Item 2.01 Acquisition and Disposition of Assets.
(a) As a result of the reorganization (described in Item 5.01), FirstBank Financial Services, Inc. (the “Registrant”) acquired ownership of 100% of First Bank of Henry County (the “Bank”) as of February 1, 2005. See 5.01 below.
(b) The Registrant will use the Bank to conduct a general banking business.
Item 5.01. Changes in Control of the Registrant.
(a) The Bank reorganized into a one-bank holding company structure, effective February 1, 2005. The Bank now is a wholly-owned subsidiary of the Registrant. The reorganization occurred under the terms of an Agreement and Plan of Share Exchange between the Bank and the Registrant dated as of May 20, 2004, (the “Plan”). The Plan provided that each outstanding share of Bank common stock, except for shares held by shareholders who exercised their dissenters’ rights, would be exchanged for one share of Registrant common stock.
As a result of the reorganization, the former shareholders of the Bank acquired control of the Registrant. The amount and source of the consideration were the 2,144,950 shares of Bank common stock outstanding and owned by the shareholders. The basis of the shareholders’ control is their ownership of 100% of Registrant’s outstanding common stock.

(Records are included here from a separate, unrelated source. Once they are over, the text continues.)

-- pv_equiv track=rewrite | github.com/slalom/dataops-infra | autodocs/build.py | _proper
-- ===== SOURCE A (Python) =====
-- SPECIAL_CASE_WORDS = [
--     "AWS",
--     "ECR",
--     "ECS",
--     "IAM",
--     "VPC",
--     "DBT",
--     "EC2",
--     "RDS",
--     "MySQL",
--     "ML",
--     "MLOps",
--     "SFTP",
-- ]
--
-- def _proper(str: str, title_case=True, special_case_words=None):
--     """
--     Return the same string in proper case, respected override rules for
--     acronyms and special-cased words.
--     """
--     special_case_words = special_case_words or SPECIAL_CASE_WORDS
--     word_lookup = {w.lower(): w for w in special_case_words}
--     if title_case:
--         str = str.title()
--     words = str.split(" ")
--     new_words = []
--     for word in words:
--         new_subwords = []
--         for subword in word.split("-"):
--             new_subwords.append(word_lookup.get(subword.lower(), subword))
--         new_word = "-".join(new_subwords)
--         new_words.append(new_word)
--     return " ".join(new_words)
-- ===== SOURCE B (Python) =====
-- SPECIAL_CASE_WORDS = [
--     "AWS", "ECR", "ECS", "IAM", "VPC", "DBT",
--     "EC2", "RDS", "MySQL", "ML", "MLOps", "SFTP",
-- ]
--
--
-- def _proper(str: str, title_case=True, special_case_words=None):
--     """Proper-case `str`, overriding acronyms/special words, in one
--     delimiter-preserving scan instead of nested split/join passes."""
--     special_case_words = special_case_words or SPECIAL_CASE_WORDS
--     word_lookup = {w.lower(): w for w in special_case_words}
--     if title_case:
--         str = str.title()
--     out = []
--     tok = []
--     for ch in str:
--         if ch == " " or ch == "-":
--             word = "".join(tok)
--             out.append(word_lookup.get(word.lower(), word))
--             out.append(ch)
--             tok = []
--         else:
--             tok.append(ch)
--     word = "".join(tok)
--     out.append(word_lookup.get(word.lower(), word))
--     return "".join(out)
-- ===== Notes on version B (the rewrite author's own statement) =====
-- stated objective: alternative
-- what changed: Replaces A's nested space-split / hyphen-split with two join steps by a single delimiter-preserving left-to-right scan that flushes each token through the lookup as it meets a space or hyphen.
import Mathlib
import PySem

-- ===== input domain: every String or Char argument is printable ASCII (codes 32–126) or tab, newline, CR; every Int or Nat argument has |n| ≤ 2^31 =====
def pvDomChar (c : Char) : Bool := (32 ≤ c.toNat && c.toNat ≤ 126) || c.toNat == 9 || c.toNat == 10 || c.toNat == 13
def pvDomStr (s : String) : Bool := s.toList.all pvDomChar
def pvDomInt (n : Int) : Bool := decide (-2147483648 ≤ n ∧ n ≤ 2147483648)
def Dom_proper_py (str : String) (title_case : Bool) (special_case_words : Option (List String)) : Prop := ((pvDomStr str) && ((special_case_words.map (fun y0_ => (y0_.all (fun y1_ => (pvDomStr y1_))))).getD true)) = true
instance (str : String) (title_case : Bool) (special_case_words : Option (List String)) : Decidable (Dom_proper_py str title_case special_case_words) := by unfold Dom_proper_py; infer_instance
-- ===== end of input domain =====

-- B replaces A's nested space-split / hyphen-split with two join steps by a single
-- delimiter-preserving scan that flushes each token through the lookup at each space or hyphen
-- (objective: alternative, same O(n) cost).

-- ===== PORT A =====
-- helpers shared by both ports: both Pythons contain the identical lines
-- `special_case_words = special_case_words or SPECIAL_CASE_WORDS`,
-- `word_lookup = {w.lower(): w for w in special_case_words}`, `str = str.title()`,
-- and the identical lookup expression `word_lookup.get(tok.lower(), tok)`.
def pvSpecialCaseWords : List String :=
  ["AWS", "ECR", "ECS", "IAM", "VPC", "DBT", "EC2", "RDS", "MySQL", "ML", "MLOps", "SFTP"]

-- `special_case_words or SPECIAL_CASE_WORDS` (None and [] are falsy)
def pvWords (special_case_words : Option (List String)) : List String :=
  match special_case_words with
  | none => pvSpecialCaseWords
  | some l => if l.isEmpty then pvSpecialCaseWords else l

-- `{w.lower(): w for w in special_case_words}`
def pvLookup (ws : List String) : PySem.Dict String String :=
  ws.foldl (fun d w => d.insert (PySem.Str.lower w) w) PySem.Dict.empty

-- hand port of Python `str.title()` (PySem has no title): a letter is uppercased when
-- the previous character is not a letter, lowercased otherwise; exact on the ASCII domain,
-- where the cased characters are exactly the letters.
def pvTitleGo (prevCased : Bool) : List Char → List Char
  | [] => []
  | c :: cs =>
      (if PySem.Chars.isalpha c then
        (if prevCased then PySem.Chars.lowerChar c else PySem.Chars.upperChar c)
       else c) :: pvTitleGo (PySem.Chars.isalpha c) cs

def pvTitle (cs : List Char) : List Char := pvTitleGo false cs

-- `word_lookup.get(tok.lower(), tok)` on a token given as chars
def pvApply (d : PySem.Dict String String) (tok : List Char) : List Char :=
  (d.getD (String.ofList (PySem.Chars.lower tok)) (String.ofList tok)).toList

def proper_py (str : String) (title_case : Bool) (special_case_words : Option (List String)) : String :=
  let d := pvLookup (pvWords special_case_words)
  let s := if title_case then pvTitle str.toList else str.toList
  let words := PySem.Chars.splitOn s [' ']
  let new_words := words.map (fun w =>
    PySem.Chars.join ['-'] ((PySem.Chars.splitOn w ['-']).map (pvApply d)))
  String.ofList (PySem.Chars.join [' '] new_words)

-- ===== PORT B =====
-- the single scan of Source B: `tok` is the pending token, flushed through the lookup
-- at every ' ' or '-' and once at the end
def pvScan (d : PySem.Dict String String) : List Char → List Char → List Char
  | [], tok => pvApply d tok
  | c :: cs, tok =>
      if c = ' ' ∨ c = '-' then pvApply d tok ++ c :: pvScan d cs []
      else pvScan d cs (tok ++ [c])

def proper_py_alt (str : String) (title_case : Bool) (special_case_words : Option (List String)) : String :=
  let d := pvLookup (pvWords special_case_words)
  let s := if title_case then pvTitle str.toList else str.toList
  String.ofList (pvScan d s [])

-- ===== PRECONDITION & SPEC =====
def Spec_proper_py (str : String) (title_case : Bool) (special_case_words : Option (List String)) (out : String) : Prop := out = proper_py_alt str title_case special_case_words
instance (str : String) (title_case : Bool) (special_case_words : Option (List String)) (out : String) : Decidable (Spec_proper_py str title_case special_case_words out) := by unfold Spec_proper_py; infer_instance

-- ===== CLAIM (what is proved, stated in full; the proofs are below) =====
def Claim_equal_proper_py : Prop := ∀ (str : String) (title_case : Bool) (special_case_words : Option (List String)), Dom_proper_py str title_case special_case_words → Spec_proper_py str title_case special_case_words (proper_py str title_case special_case_words)

-- ===== LEMMAS AND PROOFS =====

-- prepend chars to the first piece of a split
def pvConsHead (p : List Char) : List (List Char) → List (List Char)
  | [] => [p]
  | h :: t => (p ++ h) :: t

-- structural description of splitting on a single character
def pvSp (d : Char) : List Char → List (List Char)
  | [] => [[]]
  | c :: cs => if c = d then [] :: pvSp d cs else pvConsHead [c] (pvSp d cs)

theorem pvSp_ne_nil (d : Char) (l : List Char) : pvSp d l ≠ [] := by
  cases l with
  | nil => simp [pvSp]
  | cons c cs =>
    simp only [pvSp]
    split
    · simp
    · cases h : pvSp d cs <;> simp [pvConsHead]

theorem pvConsHead_nil {ws : List (List Char)} (h : ws ≠ []) : pvConsHead [] ws = ws := by
  cases ws with
  | nil => exact absurd rfl h
  | cons w t => simp [pvConsHead]

theorem pvConsHead_consHead (a b : List Char) (ws : List (List Char)) :
    pvConsHead (a ++ b) ws = pvConsHead a (pvConsHead b ws) := by
  cases ws <;> simp [pvConsHead]

theorem pvGo_char (d : Char) : ∀ (fuel : Nat) (l cur : List Char) (acc : List (List Char)),
    l.length < fuel →
    PySem.Chars.splitOn.go [d] fuel l cur acc
      = acc.reverse ++ pvConsHead cur.reverse (pvSp d l) := by
  intro fuel
  induction fuel with
  | zero => intro l cur acc h; omega
  | succ fuel ih =>
    intro l cur acc h
    cases l with
    | nil =>
      rw [PySem.Chars.splitOn.go]
      · simp [pvSp, pvConsHead]
      · omega
    | cons c rest =>
      rw [PySem.Chars.splitOn.go]
      simp only [List.isPrefixOf, List.length_cons] at *
      by_cases hc : d = c
      · subst hc
        simp only [BEq.rfl, Bool.true_and, if_pos, List.drop_succ_cons, List.length_nil,
          List.drop_zero]
        rw [ih rest [] (cur.reverse :: acc) (by omega)]
        simp only [pvSp, List.reverse_cons, List.append_assoc, List.singleton_append,
          List.reverse_nil, pvConsHead_nil (pvSp_ne_nil d rest)]
        cases h' : pvSp d rest with
        | nil => exact absurd h' (pvSp_ne_nil d rest)
        | cons a t => simp [pvConsHead]
      · have hbeq : (d == c) = false := by simp [hc]
        simp only [hbeq, Bool.false_and, Bool.false_eq_true, if_false]
        rw [ih rest (c :: cur) acc (by omega)]
        have : (c :: cur).reverse = cur.reverse ++ [c] := by simp
        rw [this, pvConsHead_consHead]
        have hcd : ¬ c = d := fun h' => hc h'.symm
        simp [pvSp, hcd]

theorem pvSplitOn_char (d : Char) (l : List Char) :
    PySem.Chars.splitOn l [d] = pvSp d l := by
  rw [PySem.Chars.splitOn.eq_def]
  rw [pvGo_char d (l.length + 1) l [] [] (by omega)]
  simp [pvConsHead_nil (pvSp_ne_nil d l)]

theorem pvSp_no_sep (d : Char) (l : List Char) (h : ∀ c ∈ l, c ≠ d) :
    pvSp d l = [l] := by
  induction l with
  | nil => rfl
  | cons c cs ih =>
    have hc : ¬ c = d := h c (by simp)
    simp only [pvSp, hc, if_false]
    rw [ih (fun x hx => h x (by simp [hx]))]
    simp [pvConsHead]

theorem pvSp_append (d : Char) (l cs : List Char) (h : ∀ c ∈ l, c ≠ d) :
    pvSp d (l ++ cs) = pvConsHead l (pvSp d cs) := by
  induction l with
  | nil => simp [pvConsHead_nil (pvSp_ne_nil d cs)]
  | cons c rest ih =>
    have hc : ¬ c = d := h c (by simp)
    simp only [List.cons_append, pvSp, hc, if_false]
    rw [ih (fun x hx => h x (by simp [hx]))]
    have : ([c] : List Char) ++ rest = c :: rest := rfl
    rw [← pvConsHead_consHead, this]

-- `p ++` distributes into a join's first piece
theorem pvJoin_cons_append (sep p h : List Char) (t : List (List Char)) :
    PySem.Chars.join sep ((p ++ h) :: t) = p ++ PySem.Chars.join sep (h :: t) := by
  cases t with
  | nil => simp [PySem.Chars.join_singleton]
  | cons q t' => rw [PySem.Chars.join_cons_cons, PySem.Chars.join_cons_cons]; simp

-- A's per-word treatment and A's whole result over char lists
def pvFWord (d : PySem.Dict String String) (w : List Char) : List Char :=
  PySem.Chars.join ['-'] ((pvSp '-' w).map (pvApply d))

def pvACore (d : PySem.Dict String String) (cs : List Char) : List Char :=
  PySem.Chars.join [' '] ((pvSp ' ' cs).map (pvFWord d))

theorem pvFWord_no_hyphen (d : PySem.Dict String String) (tok : List Char)
    (h : ∀ c ∈ tok, c ≠ '-') : pvFWord d tok = pvApply d tok := by
  unfold pvFWord
  rw [pvSp_no_sep '-' tok h]
  simp [PySem.Chars.join_singleton]

-- the heart of the equivalence: the scan with pending separator-free token `tok`
-- computes A's split/map/join result on `tok ++ cs`
theorem pvScan_eq_ACore (d : PySem.Dict String String) :
    ∀ (cs tok : List Char), (∀ c ∈ tok, ¬ (c = ' ' ∨ c = '-')) →
      pvScan d cs tok = pvACore d (tok ++ cs) := by
  intro cs
  induction cs with
  | nil =>
    intro tok htok
    have hsp : ∀ c ∈ tok, c ≠ ' ' := fun c hc h' => htok c hc (Or.inl h')
    have hhy : ∀ c ∈ tok, c ≠ '-' := fun c hc h' => htok c hc (Or.inr h')
    simp only [pvScan, List.append_nil, pvACore]
    rw [pvSp_no_sep ' ' tok hsp]
    simp only [List.map_cons, List.map_nil, PySem.Chars.join_singleton]
    exact (pvFWord_no_hyphen d tok hhy).symm
  | cons c cs ih =>
    intro tok htok
    have hsp : ∀ x ∈ tok, x ≠ ' ' := fun x hx h' => htok x hx (Or.inl h')
    have hhy : ∀ x ∈ tok, x ≠ '-' := fun x hx h' => htok x hx (Or.inr h')
    by_cases hc : c = ' ' ∨ c = '-'
    · simp only [pvScan, hc, if_true]
      rw [ih [] (by simp)]
      simp only [List.nil_append]
      obtain ⟨w, ws, hws⟩ : ∃ w ws, pvSp ' ' cs = w :: ws := by
        cases h : pvSp ' ' cs with
        | nil => exact absurd h (pvSp_ne_nil ' ' cs)
        | cons w ws => exact ⟨w, ws, rfl⟩
      rcases hc with hc | hc
      · subst hc
        unfold pvACore
        rw [pvSp_append ' ' tok (' ' :: cs) hsp]
        have hsp2 : pvSp ' ' (' ' :: cs) = [] :: w :: ws := by simp [pvSp, hws]
        rw [hsp2]
        simp only [pvConsHead, List.append_nil, List.map_cons, PySem.Chars.join_cons_cons]
        rw [pvFWord_no_hyphen d tok hhy]
        simp [hws]
      · subst hc
        unfold pvACore
        have h1 : tok ++ '-' :: cs = (tok ++ ['-']) ++ cs := by simp
        rw [h1, pvSp_append ' ' (tok ++ ['-']) cs ?hns]
        case hns =>
          intro x hx
          rcases List.mem_append.mp hx with h | h
          · exact hsp x h
          · simp at h; subst h; decide
        rw [hws]
        simp only [pvConsHead, List.map_cons]
        have h2 : (tok ++ ['-']) ++ w = tok ++ '-' :: w := by simp
        rw [h2]
        have hfw : pvFWord d (tok ++ '-' :: w) = (pvApply d tok ++ ['-']) ++ pvFWord d w := by
          obtain ⟨u, us, hus⟩ : ∃ u us, pvSp '-' w = u :: us := by
            cases h : pvSp '-' w with
            | nil => exact absurd h (pvSp_ne_nil '-' w)
            | cons u us => exact ⟨u, us, rfl⟩
          unfold pvFWord
          rw [pvSp_append '-' tok ('-' :: w) hhy]
          have h3 : pvSp '-' ('-' :: w) = [] :: u :: us := by simp [pvSp, hus]
          rw [h3]
          simp only [pvConsHead, List.append_nil, List.map_cons, PySem.Chars.join_cons_cons]
          simp [hus]
        rw [hfw, pvJoin_cons_append]
        simp
    · simp only [pvScan, hc, if_false]
      rw [ih (tok ++ [c]) ?_]
      · simp
      · intro x hx
        rcases List.mem_append.mp hx with h | h
        · exact htok x h
        · simp at h; subst h; exact hc

-- ===== VERDICT (by name: the statement is the Claim_ definition above) =====
theorem proper_py_spec : Claim_equal_proper_py := by
  intro str title_case special_case_words _
  unfold Spec_proper_py proper_py proper_py_alt
  simp only [pvSplitOn_char]
  rw [pvScan_eq_ACore _ _ [] (by simp)]
  simp only [List.nil_append, pvACore]
  rfl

The effective date of the reorganization was February 1, 2005. The shareholders who now control the Registrant assumed control of the Registrant from J. Randall Dixon, who was its sole shareholder.
(b) The Registrant does not know of any arrangement, including any pledge by any person of securities of the Registrant, the operation of which may at a subsequent date result in a change in control of the Registrant.
Item 9.01 Financial Statements and Exhibits.
(a) Financial Statements of Business Acquired.
Financial statements of the Registrant required by this item are not included in this Current Report on Form 8-K. The required financial statements will be included in an amendment to this Current Report on Form 8-K filed on or before April 5, 2005.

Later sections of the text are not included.